▶ **PROBLEM DESCRIPTION**: Go through the entries and set each one down exactly.

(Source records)
┌──

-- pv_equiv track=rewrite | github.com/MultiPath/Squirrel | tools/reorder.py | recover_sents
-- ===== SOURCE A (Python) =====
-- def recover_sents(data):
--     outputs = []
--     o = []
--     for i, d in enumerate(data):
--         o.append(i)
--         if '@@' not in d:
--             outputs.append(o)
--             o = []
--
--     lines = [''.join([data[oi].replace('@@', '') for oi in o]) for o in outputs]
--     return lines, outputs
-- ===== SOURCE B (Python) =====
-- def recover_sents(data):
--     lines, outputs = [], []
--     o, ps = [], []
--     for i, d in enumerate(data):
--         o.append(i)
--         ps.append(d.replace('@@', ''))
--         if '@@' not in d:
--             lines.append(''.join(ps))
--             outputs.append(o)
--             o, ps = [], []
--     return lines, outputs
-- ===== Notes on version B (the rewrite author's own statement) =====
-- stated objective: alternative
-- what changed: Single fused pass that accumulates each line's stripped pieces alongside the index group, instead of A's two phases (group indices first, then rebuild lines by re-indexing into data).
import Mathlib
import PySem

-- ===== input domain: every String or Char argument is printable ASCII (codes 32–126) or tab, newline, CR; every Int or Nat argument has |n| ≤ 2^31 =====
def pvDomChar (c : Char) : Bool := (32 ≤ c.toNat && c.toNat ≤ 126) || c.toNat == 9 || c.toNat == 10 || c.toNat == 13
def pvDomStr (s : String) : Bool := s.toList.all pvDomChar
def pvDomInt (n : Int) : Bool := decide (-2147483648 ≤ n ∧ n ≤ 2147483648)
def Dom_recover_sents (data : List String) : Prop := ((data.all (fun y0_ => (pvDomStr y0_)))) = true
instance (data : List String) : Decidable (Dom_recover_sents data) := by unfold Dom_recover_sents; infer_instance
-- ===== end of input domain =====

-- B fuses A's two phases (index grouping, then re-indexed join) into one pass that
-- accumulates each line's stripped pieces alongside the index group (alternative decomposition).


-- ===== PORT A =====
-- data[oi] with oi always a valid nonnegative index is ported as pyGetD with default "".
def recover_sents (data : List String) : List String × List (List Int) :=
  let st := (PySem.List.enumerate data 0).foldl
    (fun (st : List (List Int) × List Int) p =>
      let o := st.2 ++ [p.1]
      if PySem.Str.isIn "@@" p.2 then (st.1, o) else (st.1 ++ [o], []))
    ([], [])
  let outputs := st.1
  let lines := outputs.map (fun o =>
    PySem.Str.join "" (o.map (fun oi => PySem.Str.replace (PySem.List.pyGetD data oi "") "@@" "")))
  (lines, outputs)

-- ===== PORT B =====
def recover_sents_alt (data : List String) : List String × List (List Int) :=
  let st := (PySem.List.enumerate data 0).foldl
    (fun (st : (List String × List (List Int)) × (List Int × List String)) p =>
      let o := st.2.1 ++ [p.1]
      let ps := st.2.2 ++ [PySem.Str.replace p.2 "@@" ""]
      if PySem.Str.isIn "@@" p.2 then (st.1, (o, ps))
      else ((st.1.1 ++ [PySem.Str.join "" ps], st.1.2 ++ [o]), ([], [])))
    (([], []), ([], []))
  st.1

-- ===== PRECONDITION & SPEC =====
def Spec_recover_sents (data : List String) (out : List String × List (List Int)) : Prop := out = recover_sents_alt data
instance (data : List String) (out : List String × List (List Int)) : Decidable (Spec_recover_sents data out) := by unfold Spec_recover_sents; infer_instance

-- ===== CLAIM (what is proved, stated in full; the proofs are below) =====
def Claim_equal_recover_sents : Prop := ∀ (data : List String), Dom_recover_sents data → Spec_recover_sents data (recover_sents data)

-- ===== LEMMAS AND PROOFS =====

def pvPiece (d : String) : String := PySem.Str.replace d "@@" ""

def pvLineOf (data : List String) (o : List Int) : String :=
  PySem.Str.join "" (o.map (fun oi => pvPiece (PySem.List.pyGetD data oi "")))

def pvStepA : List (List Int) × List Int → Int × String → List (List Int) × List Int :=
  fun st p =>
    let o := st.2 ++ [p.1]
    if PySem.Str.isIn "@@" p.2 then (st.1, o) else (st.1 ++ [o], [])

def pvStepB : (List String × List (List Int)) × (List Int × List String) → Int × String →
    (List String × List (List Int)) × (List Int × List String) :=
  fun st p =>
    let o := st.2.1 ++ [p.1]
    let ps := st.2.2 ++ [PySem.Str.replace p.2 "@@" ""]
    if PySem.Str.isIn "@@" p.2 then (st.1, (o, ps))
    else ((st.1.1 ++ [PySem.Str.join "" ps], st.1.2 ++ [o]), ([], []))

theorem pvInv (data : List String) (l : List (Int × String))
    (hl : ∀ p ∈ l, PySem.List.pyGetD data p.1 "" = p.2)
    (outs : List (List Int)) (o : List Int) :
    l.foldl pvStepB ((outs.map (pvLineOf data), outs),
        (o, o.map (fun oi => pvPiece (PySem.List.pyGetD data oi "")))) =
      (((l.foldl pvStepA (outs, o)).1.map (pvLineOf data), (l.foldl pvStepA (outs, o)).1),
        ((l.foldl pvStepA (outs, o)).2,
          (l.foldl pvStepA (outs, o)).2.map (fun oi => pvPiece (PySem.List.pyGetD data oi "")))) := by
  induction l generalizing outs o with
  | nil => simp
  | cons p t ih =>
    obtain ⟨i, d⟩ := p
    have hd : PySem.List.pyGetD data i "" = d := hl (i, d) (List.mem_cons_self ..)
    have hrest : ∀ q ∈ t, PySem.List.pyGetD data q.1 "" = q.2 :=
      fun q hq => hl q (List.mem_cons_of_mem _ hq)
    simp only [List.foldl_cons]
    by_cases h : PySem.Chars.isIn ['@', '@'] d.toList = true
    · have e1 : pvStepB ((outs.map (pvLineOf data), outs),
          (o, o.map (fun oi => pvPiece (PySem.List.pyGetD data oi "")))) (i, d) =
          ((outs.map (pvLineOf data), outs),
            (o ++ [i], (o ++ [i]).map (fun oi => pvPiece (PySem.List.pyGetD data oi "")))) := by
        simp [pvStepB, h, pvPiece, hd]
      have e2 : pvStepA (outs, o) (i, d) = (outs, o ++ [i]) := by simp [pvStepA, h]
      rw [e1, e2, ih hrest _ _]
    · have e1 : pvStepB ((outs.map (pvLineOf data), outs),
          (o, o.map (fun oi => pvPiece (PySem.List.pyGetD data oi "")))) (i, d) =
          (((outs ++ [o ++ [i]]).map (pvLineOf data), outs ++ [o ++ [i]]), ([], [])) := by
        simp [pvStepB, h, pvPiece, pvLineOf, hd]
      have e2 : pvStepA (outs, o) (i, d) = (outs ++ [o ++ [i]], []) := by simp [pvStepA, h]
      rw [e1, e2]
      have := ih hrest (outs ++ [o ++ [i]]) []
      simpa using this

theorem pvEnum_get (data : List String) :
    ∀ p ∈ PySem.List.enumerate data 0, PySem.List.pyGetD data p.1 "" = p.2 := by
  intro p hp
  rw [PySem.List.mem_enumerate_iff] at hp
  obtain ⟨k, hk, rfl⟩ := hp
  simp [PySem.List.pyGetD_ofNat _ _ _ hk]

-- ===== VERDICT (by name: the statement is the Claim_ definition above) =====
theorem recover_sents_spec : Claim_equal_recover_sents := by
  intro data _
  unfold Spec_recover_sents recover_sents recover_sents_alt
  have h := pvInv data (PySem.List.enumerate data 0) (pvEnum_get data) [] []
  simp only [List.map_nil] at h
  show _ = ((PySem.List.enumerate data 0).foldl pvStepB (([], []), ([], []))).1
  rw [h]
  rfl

└──

▶ **EXPECTED OUTPUT**:
-- pv_equiv track=rewrite | github.com/MultiPath/Squirrel | tools/reorder.py | recover_sents
-- ===== SOURCE A (Python) =====
-- def recover_sents(data):
--     outputs = []
--     o = []
--     for i, d in enumerate(data):
--         o.append(i)
--         if '@@' not in d:
--             outputs.append(o)
--             o = []
--
--     lines = [''.join([data[oi].replace('@@', '') for oi in o]) for o in outputs]
--     return lines, outputs
-- ===== SOURCE B (Python) =====
-- def recover_sents(data):
--     lines, outputs = [], []
--     o, ps = [], []
--     for i, d in enumerate(data):
--         o.append(i)
--         ps.append(d.replace('@@', ''))
--         if '@@' not in d:
--             lines.append(''.join(ps))
--             outputs.append(o)
--             o, ps = [], []
--     return lines, outputs
-- ===== Notes on version B (the rewrite author's own statement) =====
-- stated objective: alternative
-- what changed: Single fused pass that accumulates each line's stripped pieces alongside the index group, instead of A's two phases (group indices first, then rebuild lines by re-indexing into data).
import Mathlib
import PySem

-- ===== input domain: every String or Char argument is printable ASCII (codes 32–126) or tab, newline, CR; every Int or Nat argument has |n| ≤ 2^31 =====
def pvDomChar (c : Char) : Bool := (32 ≤ c.toNat && c.toNat ≤ 126) || c.toNat == 9 || c.toNat == 10 || c.toNat == 13
def pvDomStr (s : String) : Bool := s.toList.all pvDomChar
def pvDomInt (n : Int) : Bool := decide (-2147483648 ≤ n ∧ n ≤ 2147483648)
def Dom_recover_sents (data : List String) : Prop := ((data.all (fun y0_ => (pvDomStr y0_)))) = true
instance (data : List String) : Decidable (Dom_recover_sents data) := by unfold Dom_recover_sents; infer_instance
-- ===== end of input domain =====

-- B fuses A's two phases (index grouping, then re-indexed join) into one pass that
-- accumulates each line's stripped pieces alongside the index group (alternative decomposition).


-- ===== PORT A =====
-- data[oi] with oi always a valid nonnegative index is ported as pyGetD with default "".
def recover_sents (data : List String) : List String × List (List Int) :=
  let st := (PySem.List.enumerate data 0).foldl
    (fun (st : List (List Int) × List Int) p =>
      let o := st.2 ++ [p.1]
      if PySem.Str.isIn "@@" p.2 then (st.1, o) else (st.1 ++ [o], []))
    ([], [])
  let outputs := st.1
  let lines := outputs.map (fun o =>
    PySem.Str.join "" (o.map (fun oi => PySem.Str.replace (PySem.List.pyGetD data oi "") "@@" "")))
  (lines, outputs)

-- ===== PORT B =====
def recover_sents_alt (data : List String) : List String × List (List Int) :=
  let st := (PySem.List.enumerate data 0).foldl
    (fun (st : (List String × List (List Int)) × (List Int × List String)) p =>
      let o := st.2.1 ++ [p.1]
      let ps := st.2.2 ++ [PySem.Str.replace p.2 "@@" ""]
      if PySem.Str.isIn "@@" p.2 then (st.1, (o, ps))
      else ((st.1.1 ++ [PySem.Str.join "" ps], st.1.2 ++ [o]), ([], [])))
    (([], []), ([], []))
  st.1

-- ===== PRECONDITION & SPEC =====
def Spec_recover_sents (data : List String) (out : List String × List (List Int)) : Prop := out = recover_sents_alt data
instance (data : List String) (out : List String × List (List Int)) : Decidable (Spec_recover_sents data out) := by unfold Spec_recover_sents; infer_instance

-- ===== CLAIM (what is proved, stated in full; the proofs are below) =====
def Claim_equal_recover_sents : Prop := ∀ (data : List String), Dom_recover_sents data → Spec_recover_sents data (recover_sents data)

-- ===== LEMMAS AND PROOFS =====

def pvPiece (d : String) : String := PySem.Str.replace d "@@" ""

def pvLineOf (data : List String) (o : List Int) : String :=
  PySem.Str.join "" (o.map (fun oi => pvPiece (PySem.List.pyGetD data oi "")))

def pvStepA : List (List Int) × List Int → Int × String → List (List Int) × List Int :=
  fun st p =>
    let o := st.2 ++ [p.1]
    if PySem.Str.isIn "@@" p.2 then (st.1, o) else (st.1 ++ [o], [])

def pvStepB : (List String × List (List Int)) × (List Int × List String) → Int × String →
    (List String × List (List Int)) × (List Int × List String) :=
  fun st p =>
    let o := st.2.1 ++ [p.1]
    let ps := st.2.2 ++ [PySem.Str.replace p.2 "@@" ""]
    if PySem.Str.isIn "@@" p.2 then (st.1, (o, ps))
    else ((st.1.1 ++ [PySem.Str.join "" ps], st.1.2 ++ [o]), ([], []))

theorem pvInv (data : List String) (l : List (Int × String))
    (hl : ∀ p ∈ l, PySem.List.pyGetD data p.1 "" = p.2)
    (outs : List (List Int)) (o : List Int) :
    l.foldl pvStepB ((outs.map (pvLineOf data), outs),
        (o, o.map (fun oi => pvPiece (PySem.List.pyGetD data oi "")))) =
      (((l.foldl pvStepA (outs, o)).1.map (pvLineOf data), (l.foldl pvStepA (outs, o)).1),
        ((l.foldl pvStepA (outs, o)).2,
          (l.foldl pvStepA (outs, o)).2.map (fun oi => pvPiece (PySem.List.pyGetD data oi "")))) := by
  induction l generalizing outs o with
  | nil => simp
  | cons p t ih =>
    obtain ⟨i, d⟩ := p
    have hd : PySem.List.pyGetD data i "" = d := hl (i, d) (List.mem_cons_self ..)
    have hrest : ∀ q ∈ t, PySem.List.pyGetD data q.1 "" = q.2 :=
      fun q hq => hl q (List.mem_cons_of_mem _ hq)
    simp only [List.foldl_cons]
    by_cases h : PySem.Chars.isIn ['@', '@'] d.toList = true
    · have e1 : pvStepB ((outs.map (pvLineOf data), outs),
          (o, o.map (fun oi => pvPiece (PySem.List.pyGetD data oi "")))) (i, d) =
          ((outs.map (pvLineOf data), outs),
            (o ++ [i], (o ++ [i]).map (fun oi => pvPiece (PySem.List.pyGetD data oi "")))) := by
        simp [pvStepB, h, pvPiece, hd]
      have e2 : pvStepA (outs, o) (i, d) = (outs, o ++ [i]) := by simp [pvStepA, h]
      rw [e1, e2, ih hrest _ _]
    · have e1 : pvStepB ((outs.map (pvLineOf data), outs),
          (o, o.map (fun oi => pvPiece (PySem.List.pyGetD data oi "")))) (i, d) =
          (((outs ++ [o ++ [i]]).map (pvLineOf data), outs ++ [o ++ [i]]), ([], [])) := by
        simp [pvStepB, h, pvPiece, pvLineOf, hd]
      have e2 : pvStepA (outs, o) (i, d) = (outs ++ [o ++ [i]], []) := by simp [pvStepA, h]
      rw [e1, e2]
      have := ih hrest (outs ++ [o ++ [i]]) []
      simpa using this

theorem pvEnum_get (data : List String) :
    ∀ p ∈ PySem.List.enumerate data 0, PySem.List.pyGetD data p.1 "" = p.2 := by
  intro p hp
  rw [PySem.List.mem_enumerate_iff] at hp
  obtain ⟨k, hk, rfl⟩ := hp
  simp [PySem.List.pyGetD_ofNat _ _ _ hk]

-- ===== VERDICT (by name: the statement is the Claim_ definition above) =====
theorem recover_sents_spec : Claim_equal_recover_sents := by
  intro data _
  unfold Spec_recover_sents recover_sents recover_sents_alt
  have h := pvInv data (PySem.List.enumerate data 0) (pvEnum_get data) [] []
  simp only [List.map_nil] at h
  show _ = ((PySem.List.enumerate data 0).foldl pvStepB (([], []), ([], []))).1
  rw [h]
  rfl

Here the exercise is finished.